-- pv_equiv track=rewrite | github.com/ucll-programming/course-material | exercises/dictionaries/solutions.py | election_winner
-- ===== SOURCE A (Python) =====
-- def election_winner(votes):
--     vote_counts = {}
--     winner = None
--     winner_vote_count = 0
--     for vote in votes:
--         updated_count = vote_counts.get(vote, 0) + 1
--         vote_counts[vote] = updated_count
--         if updated_count > winner_vote_count:
--             winner = vote
--             winner_vote_count = updated_count
--     return winner
-- ===== SOURCE B (Python) =====
-- def election_winner(votes):
--     if not votes:
--         return None
--     counts = {}
--     for v in votes:
--         counts[v] = counts.get(v, 0) + 1
--     m = max(counts.values())
--     running = {}
--     for v in votes:
--         c = running.get(v, 0) + 1
--         if c == m:
--             return v
--         running[v] = c
-- ===== Notes on version B (the rewrite author's own statement) =====
-- stated objective: alternative
-- what changed: A tracks the running winner inside one counting loop; B decomposes into building the full count table, taking its maximum M, and a second early-return scan for the first vote whose running count reaches M (same tie-break).
import Mathlib
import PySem

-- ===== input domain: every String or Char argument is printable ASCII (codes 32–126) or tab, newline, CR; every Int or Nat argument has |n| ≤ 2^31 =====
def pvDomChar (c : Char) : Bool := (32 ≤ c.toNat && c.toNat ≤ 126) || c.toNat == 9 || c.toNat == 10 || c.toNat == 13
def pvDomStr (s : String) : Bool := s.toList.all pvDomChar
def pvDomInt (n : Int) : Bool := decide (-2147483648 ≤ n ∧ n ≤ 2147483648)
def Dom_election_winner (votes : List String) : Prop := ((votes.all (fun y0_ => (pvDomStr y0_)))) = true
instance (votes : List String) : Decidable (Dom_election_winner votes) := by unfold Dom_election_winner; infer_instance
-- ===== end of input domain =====

-- B replaces A's single-pass running-winner loop by a two-phase decomposition: build the
-- full count table, take its maximum M, then a second scan returning the first vote whose
-- running count reaches M (same tie-break, objective: alternative decomposition, not faster).

-- ===== PORT A =====
-- one iteration of A's loop body over the state (vote_counts, winner, winner_vote_count)
def ewStepA (st : PySem.Dict String Int × Option String × Int) (vote : String) :
    PySem.Dict String Int × Option String × Int :=
  let updated := st.1.getD vote 0 + 1
  let vc := st.1.insert vote updated
  if updated > st.2.2 then (vc, some vote, updated) else (vc, st.2.1, st.2.2)

def election_winner (votes : List String) : Option String :=
  (votes.foldl ewStepA (PySem.Dict.empty, none, 0)).2.1

-- ===== PORT B =====
-- B's second loop: first vote whose running count equals m (early return)
def ewScan (m : Int) (running : PySem.Dict String Int) : List String → Option String
  | [] => none
  | v :: rest =>
    let c := running.getD v 0 + 1
    if c == m then some v else ewScan m (running.insert v c) rest

def election_winner_alt (votes : List String) : Option String :=
  match votes with
  | [] => none
  | _ =>
    let counts := votes.foldl (fun d v => d.insert v (d.getD v 0 + 1)) PySem.Dict.empty
    match PySem.List.max? counts.values (fun y => y) with
    | none => none   -- unreachable: counts nonempty when votes nonempty
    | some m => ewScan m PySem.Dict.empty votes

-- ===== PRECONDITION & SPEC =====
def Spec_election_winner (votes : List String) (out : Option String) : Prop := out = election_winner_alt votes
instance (votes : List String) (out : Option String) : Decidable (Spec_election_winner votes out) := by unfold Spec_election_winner; infer_instance

-- ===== CLAIM (what is proved, stated in full; the proofs are below) =====
def Claim_equal_election_winner : Prop := ∀ (votes : List String), Dom_election_winner votes → Spec_election_winner votes (election_winner votes)

-- ===== LEMMAS AND PROOFS =====

-- the scan never hits m when every total reachable count stays below m
lemma ewScan_none (l : List String) : ∀ (m : Int) (d : PySem.Dict String Int),
    (∀ x, d.getD x 0 + (l.count x : Int) < m) → ewScan m d l = none := by
  induction l with
  | nil => intro m d _; rfl
  | cons v rest ih =>
    intro m d h
    have hv := h v
    simp [List.count_cons_self] at hv
    have hne : ¬ (d.getD v 0 + 1 == m) = true := by
      simp only [beq_iff_eq]
      have : (0 : Int) ≤ (rest.count v : Int) := by positivity
      omega
    simp only [ewScan, hne]
    apply ih
    intro x
    by_cases hx : x = v
    · subst hx
      rw [PySem.Dict.getD_insert_self]
      have := h x
      simp [List.count_cons_self] at this
      omega
    · rw [PySem.Dict.getD_insert_of_ne _ _ _ hx]
      have := h x
      rw [List.count_cons_of_ne (by simpa using Ne.symm hx)] at this
      omega

-- the scan does hit m when some candidate starts below m and can reach it
lemma ewScan_isSome (l : List String) : ∀ (m : Int) (d : PySem.Dict String Int),
    (∃ x, d.getD x 0 < m ∧ m ≤ d.getD x 0 + (l.count x : Int)) →
    ∃ y, ewScan m d l = some y := by
  induction l with
  | nil =>
    intro m d ⟨x, h1, h2⟩
    simp at h2; omega
  | cons v rest ih =>
    intro m d ⟨x, h1, h2⟩
    by_cases hc : (d.getD v 0 + 1 == m) = true
    · exact ⟨v, by simp only [ewScan, hc, if_true]⟩
    · simp only [beq_iff_eq] at hc
      simp only [ewScan, beq_iff_eq, if_neg hc]
      apply ih
      refine ⟨x, ?_, ?_⟩
      · by_cases hx : x = v
        · subst hx; rw [PySem.Dict.getD_insert_self]
          rw [List.count_cons_self] at h2; push_cast at h2
          omega
        · rw [PySem.Dict.getD_insert_of_ne _ _ _ hx]; exact h1
      · by_cases hx : x = v
        · subst hx; rw [PySem.Dict.getD_insert_self]
          rw [List.count_cons_self] at h2; push_cast at h2; omega
        · rw [PySem.Dict.getD_insert_of_ne _ _ _ hx]
          rw [List.count_cons_of_ne (by simpa using Ne.symm hx)] at h2; exact h2

-- a successful scan is unaffected by extending the list
lemma ewScan_append_of_some (l : List String) : ∀ (m : Int) (d : PySem.Dict String Int)
    (l' : List String) (x : String), ewScan m d l = some x → ewScan m d (l ++ l') = some x := by
  induction l with
  | nil => intro m d l' x h; simp [ewScan] at h
  | cons v rest ih =>
    intro m d l' x h
    by_cases hc : (d.getD v 0 + 1 == m) = true
    · simp only [List.cons_append, ewScan, hc, if_true] at h ⊢; exact h
    · simp only [List.cons_append, ewScan, hc] at h ⊢
      exact ih _ _ _ _ h

-- a failed scan over l continues over l' with the fully updated dict
lemma ewScan_append_of_none (l : List String) : ∀ (m : Int) (d : PySem.Dict String Int)
    (l' : List String), ewScan m d l = none →
    ewScan m d (l ++ l') =
      ewScan m (l.foldl (fun d v => d.insert v (d.getD v 0 + 1)) d) l' := by
  induction l with
  | nil => intro m d l' _; rfl
  | cons v rest ih =>
    intro m d l' h
    by_cases hc : (d.getD v 0 + 1 == m) = true
    · simp only [ewScan, hc, if_true] at h; simp at h
    · simp only [List.cons_append, ewScan, hc] at h ⊢
      simp only [List.foldl_cons]
      exact ih _ _ _ h

-- the fold of A's loop over p yields (counter p, first vote to reach c, c) where c is the max count
lemma foldA_inv (p : List String) :
    (p.foldl ewStepA (PySem.Dict.empty, none, 0)).1 = PySem.Dict.counter p ∧
    (∀ x, ((p.count x : Int)) ≤ (p.foldl ewStepA (PySem.Dict.empty, none, 0)).2.2) ∧
    (p = [] → (p.foldl ewStepA (PySem.Dict.empty, none, 0)).2.2 = 0) ∧
    (p ≠ [] →
      (∃ x, (p.count x : Int) = (p.foldl ewStepA (PySem.Dict.empty, none, 0)).2.2) ∧
      1 ≤ (p.foldl ewStepA (PySem.Dict.empty, none, 0)).2.2 ∧
      (p.foldl ewStepA (PySem.Dict.empty, none, 0)).2.1 =
        ewScan (p.foldl ewStepA (PySem.Dict.empty, none, 0)).2.2 PySem.Dict.empty p) := by
  have hemp : ∀ x : String, (PySem.Dict.empty : PySem.Dict String Int).getD x 0 = 0 :=
    fun x => by exact_mod_cast PySem.Dict.getD_counter ([] : List String) x
  induction p using List.reverseRecOn with
  | nil =>
    refine ⟨rfl, ?_, fun _ => rfl, fun h => absurd rfl h⟩
    intro x; simp
  | append_singleton p v ih =>
    obtain ⟨hd, hle, hnil, hne⟩ := ih
    rw [List.foldl_append]
    simp only [List.foldl_cons, List.foldl_nil]
    set st := p.foldl ewStepA (PySem.Dict.empty, none, 0) with hst
    have hcnt : st.1.getD v 0 + 1 = ((p ++ [v]).count v : Int) := by
      rw [hd, PySem.Dict.getD_counter]
      simp [List.count_append]
    have hdict : st.1.insert v (st.1.getD v 0 + 1) = PySem.Dict.counter (p ++ [v]) := by
      rw [hd, ← PySem.Dict.foldl_insert_getD_add_one_eq_counter p,
          ← PySem.Dict.foldl_insert_getD_add_one_eq_counter (p ++ [v]), List.foldl_append]
      rfl
    have hnn : (0:Int) ≤ st.2.2 := le_trans (by positivity) (hle v)
    have hcne : ∀ x, x ≠ v → ((p ++ [v]).count x : Int) = (p.count x : Int) := by
      intro x hx
      rw [List.count_append, show List.count x [v] = 0 from by simp [List.count_cons]; exact fun h => hx h.symm]
      simp
    have hA : ewStepA st v = (st.1.insert v (st.1.getD v 0 + 1),
        if st.1.getD v 0 + 1 > st.2.2 then (some v, st.1.getD v 0 + 1) else (st.2.1, st.2.2)) := by
      unfold ewStepA; by_cases h : st.1.getD v 0 + 1 > st.2.2 <;> simp [h]
    by_cases hgt : st.1.getD v 0 + 1 > st.2.2
    · rw [hA, if_pos hgt]
      dsimp only
      refine ⟨hdict, ?_, by simp, fun _ => ⟨⟨v, hcnt.symm⟩, by omega, ?_⟩⟩
      · intro x
        by_cases hx : x = v
        · subst hx; omega
        · rw [hcne x hx]; exact le_trans (hle x) (by omega)
      · -- winner becomes v: the scan finds it as the first to reach the new max
        have h0 : ewScan (st.1.getD v 0 + 1) PySem.Dict.empty p = none := by
          apply ewScan_none
          intro x
          rw [hemp x]
          by_cases hx : x = v
          · subst hx; rw [hd, PySem.Dict.getD_counter]; omega
          · have := hle x; omega
        rw [ewScan_append_of_none p _ _ _ h0,
            PySem.Dict.foldl_insert_getD_add_one_eq_counter]
        have : ((PySem.Dict.counter p).getD v 0 + 1 == st.1.getD v 0 + 1) = true := by
          rw [hd]; exact beq_self_eq_true _
        simp only [ewScan, this, if_true]
    · rw [hA, if_neg hgt]
      dsimp only
      have hpne : p ≠ [] := by
        intro hp
        subst hp
        have := hnil rfl
        have h0 : st.1.getD v 0 = 0 := by rw [hd]; exact_mod_cast PySem.Dict.getD_counter ([] : List String) v
        omega
      obtain ⟨⟨x, hx⟩, h1, hw⟩ := hne hpne
      have hxv : x ≠ v := by
        intro h; subst h
        have : st.1.getD x 0 = (p.count x : Int) := by rw [hd, PySem.Dict.getD_counter]
        omega
      refine ⟨hdict, ?_, by simp, fun _ => ⟨⟨x, by rw [hcne x hxv]; exact hx⟩, h1, ?_⟩⟩
      · intro y
        by_cases hy : y = v
        · subst hy; omega
        · rw [hcne y hy]; exact hle y
      · -- winner unchanged: the old scan already returned inside p
        obtain ⟨y, hy⟩ := ewScan_isSome p st.2.2 PySem.Dict.empty
          ⟨x, by rw [hemp x]; omega, by rw [hemp x]; omega⟩
        rw [ewScan_append_of_some p _ _ _ _ hy, hw, hy]

-- ===== VERDICT (by name: the statement is the Claim_ definition above) =====
theorem election_winner_spec : Claim_equal_election_winner := by
  intro votes _
  unfold Spec_election_winner
  match votes with
  | [] => rfl
  | a :: as =>
    set p := a :: as with hp
    obtain ⟨hd, hle, _, hne⟩ := foldA_inv p
    obtain ⟨⟨x, hx⟩, h1, hw⟩ := hne (by simp [hp])
    have hxp : x ∈ p := by
      rw [← List.count_pos_iff]
      omega
    -- B's max over the counter's values is exactly A's final winner_vote_count
    set c := (p.foldl ewStepA (PySem.Dict.empty, none, 0)).2.2 with hc
    have hvals : (PySem.Dict.counter p).values =
        (PySem.Dict.counter p).keys.map (fun k => (PySem.Dict.counter p).getD k 0) :=
      PySem.Dict.values_eq_map_keys _ (PySem.Dict.nodup_keys_counter p) 0
    have hmax : PySem.List.max? (PySem.Dict.counter p).values (fun y => y) = some c := by
      obtain ⟨m0, hm0⟩ : ∃ m0, PySem.List.max? (PySem.Dict.counter p).values (fun y => y) = some m0 := by
        cases hEq : PySem.List.max? (PySem.Dict.counter p).values (fun y => y) with
        | none =>
          exfalso
          rw [PySem.List.max?_eq_none_iff, hvals, List.map_eq_nil_iff] at hEq
          have : x ∈ (PySem.Dict.counter p).keys := by
            rw [PySem.Dict.keys_counter, PySem.Set.mem_ofList]; exact hxp
          rw [hEq] at this; exact absurd this (List.not_mem_nil)
        | some m0 => exact ⟨m0, rfl⟩
      have hmem := PySem.List.max?_mem hm0
      rw [hvals, List.mem_map] at hmem
      obtain ⟨k, _, hk⟩ := hmem
      have hk' : m0 = ((p.count k : Nat) : Int) := by
        rw [← hk, PySem.Dict.getD_counter]
      have hub : m0 ≤ c := by rw [hk']; exact hle k
      have hlb : c ≤ m0 := by
        have hxmem : ((p.count x : Nat) : Int) ∈ (PySem.Dict.counter p).values := by
          rw [hvals, List.mem_map]
          exact ⟨x, by rw [PySem.Dict.keys_counter, PySem.Set.mem_ofList]; exact hxp,
            PySem.Dict.getD_counter p x⟩
        have := PySem.List.max?_isMax hm0 _ hxmem
        simpa [hx] using this
      rw [hm0]; congr 1; omega
    show (p.foldl ewStepA (PySem.Dict.empty, none, 0)).2.1 = _
    rw [hw]
    simp only [election_winner_alt, PySem.Dict.foldl_insert_getD_add_one_eq_counter]
    rw [hmax]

◆ Task item ◆
Repeat exactly the lines of the listing from its first line through the line that holds "for vote in". Nothing else should appear.

◆ Answer box ◆
-- pv_equiv track=rewrite | github.com/ucll-programming/course-material | exercises/dictionaries/solutions.py | election_winner
-- ===== SOURCE A (Python) =====
-- def election_winner(votes):
--     vote_counts = {}
--     winner = None
--     winner_vote_count = 0
--     for vote in votes:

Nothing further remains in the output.